Ну что ж! Само незнакомое название налагает на нас большую обязанность. Каждый судья, судит ли он о природных свойствах или о произведениях искусства, должен исходить из чего-то ясно данного и не успокаиваться, пока это данное не будет ясно определено. Он должен судить в соответствии с законом, четко излагать его в обосновании своего суждения и точно его применять. Наконец, само его суждение должно быть ясным, определенным, вытекающим из данного в соответствии с данным ему правилом; иначе оно будет очищенным.
Любое очищение подчиняется тем же законам; и поскольку автор «Критики чистого разума» называет свое сочинение работой, «которая представляет чистую способность разума во всем ее объеме и пределах» (7), его можно и нельзя читать иначе, чем с проверкой, т.е. критически. Вытекающие из этого замечания не могут иметь более скромного названия, чем метакритика, то есть критика критики.
Но если разум подлежит критике, то кем он может быть критикуем? Не иначе как самим собой; следовательно, он является стороной и судьей. А по чему его можно судить?

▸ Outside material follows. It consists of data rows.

-- pv_equiv track=rewrite | github.com/navid-rida/remmittance-app | rem/templatetags/number_filters.py | comma_seperated_bangla
-- ===== SOURCE A (Python) =====
-- def comma_seperated_bangla(value):
--     s = str(value) if value else '0.00'
--     dec_right = s.split('.')[1] if len(s.split('.'))>1 else '' #Number after decimal point
--     dec_left = s.split('.')[0] #Number of the left side of decimal
--     if len(dec_left)<=3:
--         return s
--     left_s = dec_left[0:len(dec_left)-3]
--     right_s = dec_left[-3:]
--     s2 = [left_s[-2-i:len(left_s)-i] for i in range(0, len(left_s),2)]
--     s2.reverse()
--     if len(dec_right)>=1:
--         s_final = ','.join(s2)+','+right_s+'.'+dec_right
--     else:
--         s_final = ','.join(s2)+','+right_s
--     return s_final
-- ===== SOURCE B (Python) =====
-- def comma_seperated_bangla(value):
--     s = str(value) if value else '0.00'
--     parts = s.split('.')
--     dec_left = parts[0]
--     dec_right = parts[1] if len(parts) > 1 else ''
--     n = len(dec_left)
--     if n <= 3:
--         return s
--     # single forward pass: a comma goes before a character exactly when the
--     # number of characters remaining from it (r) is 3, or is >3 and odd
--     out = []
--     r = n
--     for ch in dec_left:
--         if r < n and (r == 3 or (r > 3 and r % 2 == 1)):
--             out.append(',')
--         out.append(ch)
--         r -= 1
--     res = ''.join(out)
--     if dec_right:
--         res = res + '.' + dec_right
--     return res
-- ===== Notes on version B (the rewrite author's own statement) =====
-- stated objective: alternative
-- what changed: Replaces A's build-groups-by-slicing (a range-step-2 slice comprehension, list reverse, ','.join plus a separately concatenated 3-char tail group) with a single forward pass over the raw left part that emits a comma before a character exactly when the number of characters remaining from it is 3, or greater than 3 and odd.
import Mathlib
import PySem

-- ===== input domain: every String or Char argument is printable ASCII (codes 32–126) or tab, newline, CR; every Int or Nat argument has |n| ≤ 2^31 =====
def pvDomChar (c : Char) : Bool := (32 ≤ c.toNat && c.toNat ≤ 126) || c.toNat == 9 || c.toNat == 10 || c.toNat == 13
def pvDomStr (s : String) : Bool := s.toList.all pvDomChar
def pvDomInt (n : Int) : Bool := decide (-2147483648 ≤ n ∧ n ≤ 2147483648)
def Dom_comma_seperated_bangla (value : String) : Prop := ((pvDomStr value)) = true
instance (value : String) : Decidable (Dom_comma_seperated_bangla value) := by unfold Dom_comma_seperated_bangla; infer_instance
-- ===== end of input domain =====

-- B replaces A's slice-comprehension grouping + reverse + join by a single forward pass that
-- decides per character, from the count of characters remaining, whether a comma precedes it
-- (same cost, different algorithmic decomposition).

-- ===== PORT A =====
def comma_seperated_bangla (value : String) : String :=
  let s : List Char := if value.toList ≠ [] then value.toList else "0.00".toList
  let parts := PySem.Chars.splitOn s ['.']
  let dec_right := if parts.length > 1 then parts.getD 1 [] else []
  let dec_left := parts.getD 0 []
  if dec_left.length ≤ 3 then String.ofList s
  else
    let left_s := PySem.List.slice dec_left (some 0) (some ((dec_left.length : Int) - 3))
    let right_s := PySem.List.slice dec_left (some (-3)) none
    let s2 := (PySem.List.pyRange 0 (left_s.length : Int) 2).map
      (fun i => PySem.List.slice left_s (some (-2 - i)) (some ((left_s.length : Int) - i)))
    let s2 := s2.reverse
    if dec_right.length ≥ 1 then
      String.ofList (PySem.Chars.join [','] s2 ++ [','] ++ right_s ++ ['.'] ++ dec_right)
    else
      String.ofList (PySem.Chars.join [','] s2 ++ [','] ++ right_s)

-- ===== PORT B =====
-- the body of Source B's 'for ch in dec_left' loop: state = (out, r)
def pvBStep (n : Nat) (p : List Char × Nat) (ch : Char) : List Char × Nat :=
  let out := if p.2 < n ∧ (p.2 = 3 ∨ (3 < p.2 ∧ p.2 % 2 = 1)) then p.1 ++ [','] else p.1
  (out ++ [ch], p.2 - 1)

def comma_seperated_bangla_alt (value : String) : String :=
  let s : List Char := if value.toList ≠ [] then value.toList else "0.00".toList
  let parts := PySem.Chars.splitOn s ['.']
  let dec_left := parts.getD 0 []
  let dec_right := if parts.length > 1 then parts.getD 1 [] else []
  let n := dec_left.length
  if n ≤ 3 then String.ofList s
  else
    let res := (dec_left.foldl (pvBStep n) ([], n)).1
    if dec_right ≠ [] then String.ofList (res ++ ['.'] ++ dec_right)
    else String.ofList res

-- ===== PRECONDITION & SPEC =====
def Spec_comma_seperated_bangla (value : String) (out : String) : Prop := out = comma_seperated_bangla_alt value
instance (value : String) (out : String) : Decidable (Spec_comma_seperated_bangla value out) := by unfold Spec_comma_seperated_bangla; infer_instance

-- ===== CLAIM (what is proved, stated in full; the proofs are below) =====
def Claim_equal_comma_seperated_bangla : Prop := ∀ (value : String), Dom_comma_seperated_bangla value → Spec_comma_seperated_bangla value (comma_seperated_bangla value)

-- ===== LEMMAS AND PROOFS =====

-- recursive description of B's loop
def pvEmit (n : Nat) : List Char → Nat → List Char
  | [], _ => []
  | c :: cs, r =>
      (if r < n ∧ (r = 3 ∨ (3 < r ∧ r % 2 = 1)) then [','] else []) ++ c :: pvEmit n cs (r - 1)

theorem pv_fold_emit (n : Nat) (dl : List Char) : ∀ (acc : List Char) (r : Nat),
    (dl.foldl (pvBStep n) (acc, r)).1 = acc ++ pvEmit n dl r := by
  induction dl with
  | nil => intro acc r; simp [pvEmit]
  | cons c cs ih =>
    intro acc r
    simp only [List.foldl_cons, pvBStep, pvEmit]
    split_ifs with h <;> rw [ih] <;> simp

Не иначе как в соответствии с самим собой? Следовательно, он также закон и свидетель. Сразу же становится понятна сложность этой обязанности судьи.
Чтобы облегчить нам эту задачу, давайте разберемся:
Во-первых. Мы говорим здесь ни о ком ином, как о человеческом разуме. Мы не знаем никакого другого, не обладаем никаким другим; судить в человеческом разуме более высокую, более общую причину, чем человеческий разум, означало бы выйти за пределы самого разума.

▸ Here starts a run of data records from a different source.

-- replace commutes with an occurrence-free prefix
lemma pv_repl_append (old new : List Char) (hold : old ≠ []) :
    ∀ (a s : List Char), (∀ p, p < a.length → ¬ old <+: (a ++ s).drop p) →
      PySem.Chars.replace (a ++ s) old new = a ++ PySem.Chars.replace s old new := by
  intro a
  induction a with
  | nil => intro s _; rfl
  | cons ch a' ih =>
    intro s h
    have h0 : ¬ old <+: (ch :: (a' ++ s)) := by
      have := h 0 (by simp)
      simpa using this
    rw [List.cons_append, pv_repl_cons_nomatch old new hold _ _ h0,
      ih s (fun p hp => h (p + 1) (by simp; omega))]
    rfl

-- ---- PvAgree machinery ----
lemma pvAgree_refl (s : List Char) : PvAgree s s := fun _ _ => rfl

lemma pvAgree_trans {s'' s' s : List Char} (h1 : PvAgree s'' s') (h2 : PvAgree s' s) :
    PvAgree s'' s := by
  intro k hk
  have e1 := h1 k hk
  have e2 := h2 k (by rw [← e1]; exact hk)
  rw [e1, e2]

lemma pvAgree_append {s' s : List Char} (a : List Char) (hag : PvAgree s' s) :
    PvAgree (a ++ s') (a ++ s) := by
  intro k hk
  rw [List.take_append, List.take_append]
  congr 1
  apply hag
  intro c hc
  exact hk c (by rw [List.take_append]; exact List.mem_append_right _ hc)

lemma pvAgree_cons {s' s : List Char} (ch : Char) (hag : PvAgree s' s) :
    PvAgree (ch :: s') (ch :: s) := pvAgree_append [ch] hag

lemma pvAgree_replace {pr : List Char × Char} (hmem : pr ∈ pvPairsB) :
    ∀ (n : Nat) (s : List Char), s.length ≤ n → PvAgree (pvStep s pr) s := by
  have hne : pr.1 ≠ [] := pv_tok_ne_nil pr hmem
  intro n
  induction n with
  | zero =>
    intro s hs
    have : s = [] := List.eq_nil_of_length_eq_zero (by omega)
    subst this
    rw [pvStep, pv_repl_nil _ _ hne]
    exact pvAgree_refl []
  | succ n ih =>
    intro s hs
    cases s with
    | nil => rw [pvStep, pv_repl_nil _ _ hne]; exact pvAgree_refl []
    | cons ch t =>
      by_cases hp : pr.1 <+: (ch :: t)
      · rw [pvStep, pv_repl_match _ _ hne _ hp]
        intro k hk
        cases k with
        | zero => rfl
        | succ k =>
          exfalso
          apply hk pr.2 _ (List.mem_map.mpr ⟨pr, hmem, rfl⟩)
          simp [List.take_succ_cons]
      · rw [pvStep, pv_repl_cons_nomatch _ _ hne _ _ hp]
        exact pvAgree_cons ch (ih t (by simpa using Nat.lt_succ_iff.mp (by simpa using hs)))
-- pv_equiv track=rewrite | github.com/nyucel/blm2010 | vize/180401076.py | x_y_hesapla
-- ===== SOURCE A (Python) =====
-- def x_y_hesapla(genislik,list1):
--     xi_yi_toplam = []
--     xi_yi_toplam.append(sum(list1))
--     for i in range(1, 7, 1):
--         deger=0
--         for j in range(genislik):
--             deger += (j + 1) ** i * list1[j]
--         xi_yi_toplam.append(deger)
--     return xi_yi_toplam
-- ===== SOURCE B (Python) =====
-- def x_y_hesapla(genislik, list1):
--     s1 = s2 = s3 = s4 = s5 = s6 = 0
--     for j in range(genislik):
--         b = j + 1
--         p = b * list1[j]
--         s1 += p
--         p *= b
--         s2 += p
--         p *= b
--         s3 += p
--         p *= b
--         s4 += p
--         p *= b
--         s5 += p
--         p *= b
--         s6 += p
--     return [sum(list1), s1, s2, s3, s4, s5, s6]
-- ===== Notes on version B (the rewrite author's own statement) =====
-- stated objective: faster
-- what changed: Replaces six separate passes (one per exponent, each recomputing (j+1)**i from scratch) by a single pass over range(genislik) that maintains six running sums, advancing the power by one multiplication per step.
import Mathlib
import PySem

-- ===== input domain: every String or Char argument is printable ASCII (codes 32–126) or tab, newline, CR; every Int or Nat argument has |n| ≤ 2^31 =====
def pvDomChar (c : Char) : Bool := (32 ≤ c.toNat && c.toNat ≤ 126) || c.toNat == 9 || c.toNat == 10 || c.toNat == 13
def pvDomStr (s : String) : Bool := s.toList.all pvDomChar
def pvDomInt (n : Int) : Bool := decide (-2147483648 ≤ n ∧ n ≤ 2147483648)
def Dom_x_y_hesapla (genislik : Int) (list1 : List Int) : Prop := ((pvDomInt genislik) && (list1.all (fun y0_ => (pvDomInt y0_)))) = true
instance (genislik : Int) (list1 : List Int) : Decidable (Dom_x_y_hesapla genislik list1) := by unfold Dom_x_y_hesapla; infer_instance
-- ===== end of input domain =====

-- B fuses A's six per-exponent passes into one pass keeping six running sums (objective: faster, constant-factor).


-- ===== PORT A =====
-- list1[j] is PySem.List.pyGetD _ j 0; Pre_ restricts to inputs where Python never raises IndexError,
-- so the default is never reached there.
def x_y_hesapla (genislik : Int) (list1 : List Int) : List Int :=
  let xi_yi_toplam : List Int := []
  let xi_yi_toplam := xi_yi_toplam ++ [list1.sum]
  (PySem.List.pyRange 1 7 1).foldl
    (fun xi_yi_toplam i =>
      let deger : Int :=
        (PySem.List.pyRange 0 genislik 1).foldl
          (fun deger j => deger + (j + 1) ^ i.toNat * PySem.List.pyGetD list1 j 0) 0
      xi_yi_toplam ++ [deger])
    xi_yi_toplam

-- ===== PORT B =====
def x_y_hesapla_alt (genislik : Int) (list1 : List Int) : List Int :=
  let s :=
    (PySem.List.pyRange 0 genislik 1).foldl
      (fun (s : Int × Int × Int × Int × Int × Int) j =>
        let b := j + 1
        let p := b * PySem.List.pyGetD list1 j 0
        let s1 := s.1 + p
        let p := p * b
        let s2 := s.2.1 + p
        let p := p * b
        let s3 := s.2.2.1 + p
        let p := p * b
        let s4 := s.2.2.2.1 + p
        let p := p * b
        let s5 := s.2.2.2.2.1 + p
        let p := p * b
        let s6 := s.2.2.2.2.2 + p
        (s1, s2, s3, s4, s5, s6))
      (0, 0, 0, 0, 0, 0)
  [list1.sum, s.1, s.2.1, s.2.2.1, s.2.2.2.1, s.2.2.2.2.1, s.2.2.2.2.2]

-- ===== PRECONDITION & SPEC =====
-- Pre_ excludes exactly the inputs where Python's list1[j] raises IndexError (genislik > len(list1)).
def Pre_x_y_hesapla (genislik : Int) (list1 : List Int) : Prop := genislik ≤ (list1.length : Int)
instance (genislik : Int) (list1 : List Int) : Decidable (Pre_x_y_hesapla genislik list1) := by unfold Pre_x_y_hesapla; infer_instance
def pvWitness_x_y_hesapla : Int × List Int := (3, [2, -1, 4])

def Spec_x_y_hesapla (genislik : Int) (list1 : List Int) (out : List Int) : Prop := out = x_y_hesapla_alt genislik list1
instance (genislik : Int) (list1 : List Int) (out : List Int) : Decidable (Spec_x_y_hesapla genislik list1 out) := by unfold Spec_x_y_hesapla; infer_instance

-- ===== CLAIM (what is proved, stated in full; the proofs are below) =====
def Claim_equal_x_y_hesapla : Prop := ∀ (genislik : Int) (list1 : List Int), Dom_x_y_hesapla genislik list1 → Pre_x_y_hesapla genislik list1 → Spec_x_y_hesapla genislik list1 (x_y_hesapla genislik list1)

-- ===== LEMMAS AND PROOFS =====

-- A's inner accumulation is init plus a mapped sum.
theorem foldl_add_map_sum (f : Int → Int) (l : List Int) (c : Int) :
    l.foldl (fun d j => d + f j) c = c + (l.map f).sum := by
  induction l generalizing c with
  | nil => simp
  | cons x xs ih => simp [ih, add_assoc]

-- B's single fold computes, componentwise, the six mapped sums.
theorem bfold_eq (list1 : List Int) (l : List Int) (s1 s2 s3 s4 s5 s6 : Int) :
    l.foldl
      (fun (s : Int × Int × Int × Int × Int × Int) j =>
        let b := j + 1
        let p := b * PySem.List.pyGetD list1 j 0
        let s1 := s.1 + p
        let p := p * b
        let s2 := s.2.1 + p
        let p := p * b
        let s3 := s.2.2.1 + p
        let p := p * b
        let s4 := s.2.2.2.1 + p
        let p := p * b
        let s5 := s.2.2.2.2.1 + p
        let p := p * b
        let s6 := s.2.2.2.2.2 + p
        (s1, s2, s3, s4, s5, s6))
      (s1, s2, s3, s4, s5, s6)
    = (s1 + (l.map (fun j => (j + 1) ^ 1 * PySem.List.pyGetD list1 j 0)).sum,
       s2 + (l.map (fun j => (j + 1) ^ 2 * PySem.List.pyGetD list1 j 0)).sum,
       s3 + (l.map (fun j => (j + 1) ^ 3 * PySem.List.pyGetD list1 j 0)).sum,
       s4 + (l.map (fun j => (j + 1) ^ 4 * PySem.List.pyGetD list1 j 0)).sum,
       s5 + (l.map (fun j => (j + 1) ^ 5 * PySem.List.pyGetD list1 j 0)).sum,
       s6 + (l.map (fun j => (j + 1) ^ 6 * PySem.List.pyGetD list1 j 0)).sum) := by
  induction l generalizing s1 s2 s3 s4 s5 s6 with
  | nil => simp
  | cons x xs ih =>
    simp only [List.foldl_cons, List.map_cons, List.sum_cons, ih]
    refine Prod.ext ?_ (Prod.ext ?_ (Prod.ext ?_ (Prod.ext ?_ (Prod.ext ?_ ?_)))) <;> ring

-- ===== VERDICT (by name: the statement is the Claim_ definition above) =====
theorem x_y_hesapla_spec : Claim_equal_x_y_hesapla := by
  intro genislik list1 _ _
  show x_y_hesapla genislik list1 = x_y_hesapla_alt genislik list1
  have h7 : PySem.List.pyRange 1 7 1 = [1, 2, 3, 4, 5, 6] := by decide
  simp only [x_y_hesapla, x_y_hesapla_alt, h7, List.foldl_cons, List.foldl_nil,
    foldl_add_map_sum, bfold_eq]
  norm_num [show (2:Int).toNat = 2 from rfl, show (3:Int).toNat = 3 from rfl,
    show (4:Int).toNat = 4 from rfl, show (5:Int).toNat = 5 from rfl, show (6:Int).toNat = 6 from rfl]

Во-вторых. Мы действительно вправе требовать от других сил нашей природы человеческого разума в мыслях и словах для определенной цели; но мы никогда не должны забывать, что он не существует в ней отдельно от других сил. Это одна и та же душа, которая мыслит и волит, понимает и чувствует, осуществляет разум и желания. Все эти силы так близки друг к другу, так взаимодействуют и вовлечены друг в друга не только в своем использовании, но и в своем развитии, возможно, и в своем происхождении, что мы не должны думать, что назвали другой предмет, называя другое явление того же предмета. С помощью имен мы не делаем отделы в наших душах; мы не разделяем их, но обозначаем их эффекты, применение их сил; душа, которая чувствует и создает образы, душа, которая думает и создает принципы, это одна живая способность в различных эффектах.

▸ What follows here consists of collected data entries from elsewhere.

-- pv_equiv track=rewrite | github.com/kuhnia/Python | week_1/application.py | f12
-- ===== SOURCE A (Python) =====
-- def f12(a):
--     forSum = []
--     for i in range(4):
--         temp = a
--         for j in range(i):
--             temp = temp * 10 + a
--         forSum.append(temp)
--     return sum(forSum)
-- ===== SOURCE B (Python) =====
-- def f12(a):
--     total = 0
--     r = 0
--     for _ in range(4):
--         r = r * 10 + 1
--         total += a * r
--     return total
-- ===== Notes on version B (the rewrite author's own statement) =====
-- stated objective: simpler
-- what changed: Replaces the nested loop that builds a list of partial repunit-multiples and sums it with a single pass maintaining a running integer repunit r and an accumulator total += a*r.
import Mathlib
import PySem

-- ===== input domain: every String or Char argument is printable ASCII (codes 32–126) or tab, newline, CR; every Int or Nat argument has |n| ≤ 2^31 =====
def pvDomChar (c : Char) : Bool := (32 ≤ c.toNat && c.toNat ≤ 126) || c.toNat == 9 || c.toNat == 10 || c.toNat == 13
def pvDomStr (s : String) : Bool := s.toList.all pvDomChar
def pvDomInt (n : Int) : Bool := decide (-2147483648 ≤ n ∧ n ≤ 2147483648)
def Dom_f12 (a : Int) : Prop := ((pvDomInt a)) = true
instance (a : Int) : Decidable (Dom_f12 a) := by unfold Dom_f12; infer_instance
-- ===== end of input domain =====

-- B replaces A's nested loop + list + sum by a single pass with a running repunit; objective: simpler.

-- ===== PORT A =====
-- inner loop: for j in range(i): temp = temp * 10 + a
def f12_inner (a : Int) (i : Nat) (temp : Int) : Int :=
  (PySem.List.pyRange 0 i 1).foldl (fun t _ => t * 10 + a) temp

def f12 (a : Int) : Int :=
  let forSum := (PySem.List.pyRange 0 4 1).foldl
    (fun acc i => acc ++ [f12_inner a i.toNat a]) []
  forSum.foldl (· + ·) 0

-- ===== PORT B =====
def f12_alt (a : Int) : Int :=
  let st := (PySem.List.pyRange 0 4 1).foldl
    (fun (p : Int × Int) _ =>
      let r := p.2 * 10 + 1
      (p.1 + a * r, r)) (0, 0)
  st.1

-- ===== PRECONDITION & SPEC =====
def Spec_f12 (a : Int) (out : Int) : Prop := out = f12_alt a
instance (a : Int) (out : Int) : Decidable (Spec_f12 a out) := by unfold Spec_f12; infer_instance

-- ===== CLAIM (what is proved, stated in full; the proofs are below) =====
def Claim_equal_f12 : Prop := ∀ (a : Int), Dom_f12 a → Spec_f12 a (f12 a)

-- ===== LEMMAS AND PROOFS =====

-- ===== VERDICT (by name: the statement is the Claim_ definition above) =====
theorem f12_spec : Claim_equal_f12 := by
  intro a _
  show f12 a = f12_alt a
  simp [f12, f12_alt, f12_inner, PySem.List.pyRange, List.range_succ]
  ring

В-третьих. Человеческая душа мыслит словами; она не только выражает, но и обозначает себя и упорядочивает свои мысли посредством языка. Язык, говорит Лейбниц, это зеркало человеческого разума и, как можно смело добавить, хранилище его понятий, не только привычный, но и необходимый инструмент его разума. (8) С помощью языка мы учимся мыслить; с его помощью мы разделяем понятия и часто сплетаем их в кучу. Поэтому в вопросах чистого или нечистого разума следует прислушиваться к этому древнему, всеобщему и необходимому свидетельству, и никогда не стыдиться, говоря о понятии, его глашатая и представителя, слова, обозначающего его. Часто это показывает нам, как мы пришли к понятию, что оно означает чего ему не хватает. Если математик строит свои понятия с помощью линий, цифр, букв и других знаков, хотя он знает, что не может сделать математическую точку, провести математическую линию и что ряд других знаков принимается им совершенно произвольно, то как же судья разума может не замечать путей, с помощью которых разум точно выводит, закрепляет, завершает свою работу? Поэтому большая часть недоразумений, противоречий и несоответствий, которые приписываются разуму, вероятно, вызваны не им, а дефектными или плохо используемыми инструментами языка, о чем говорит само слово «противоречие».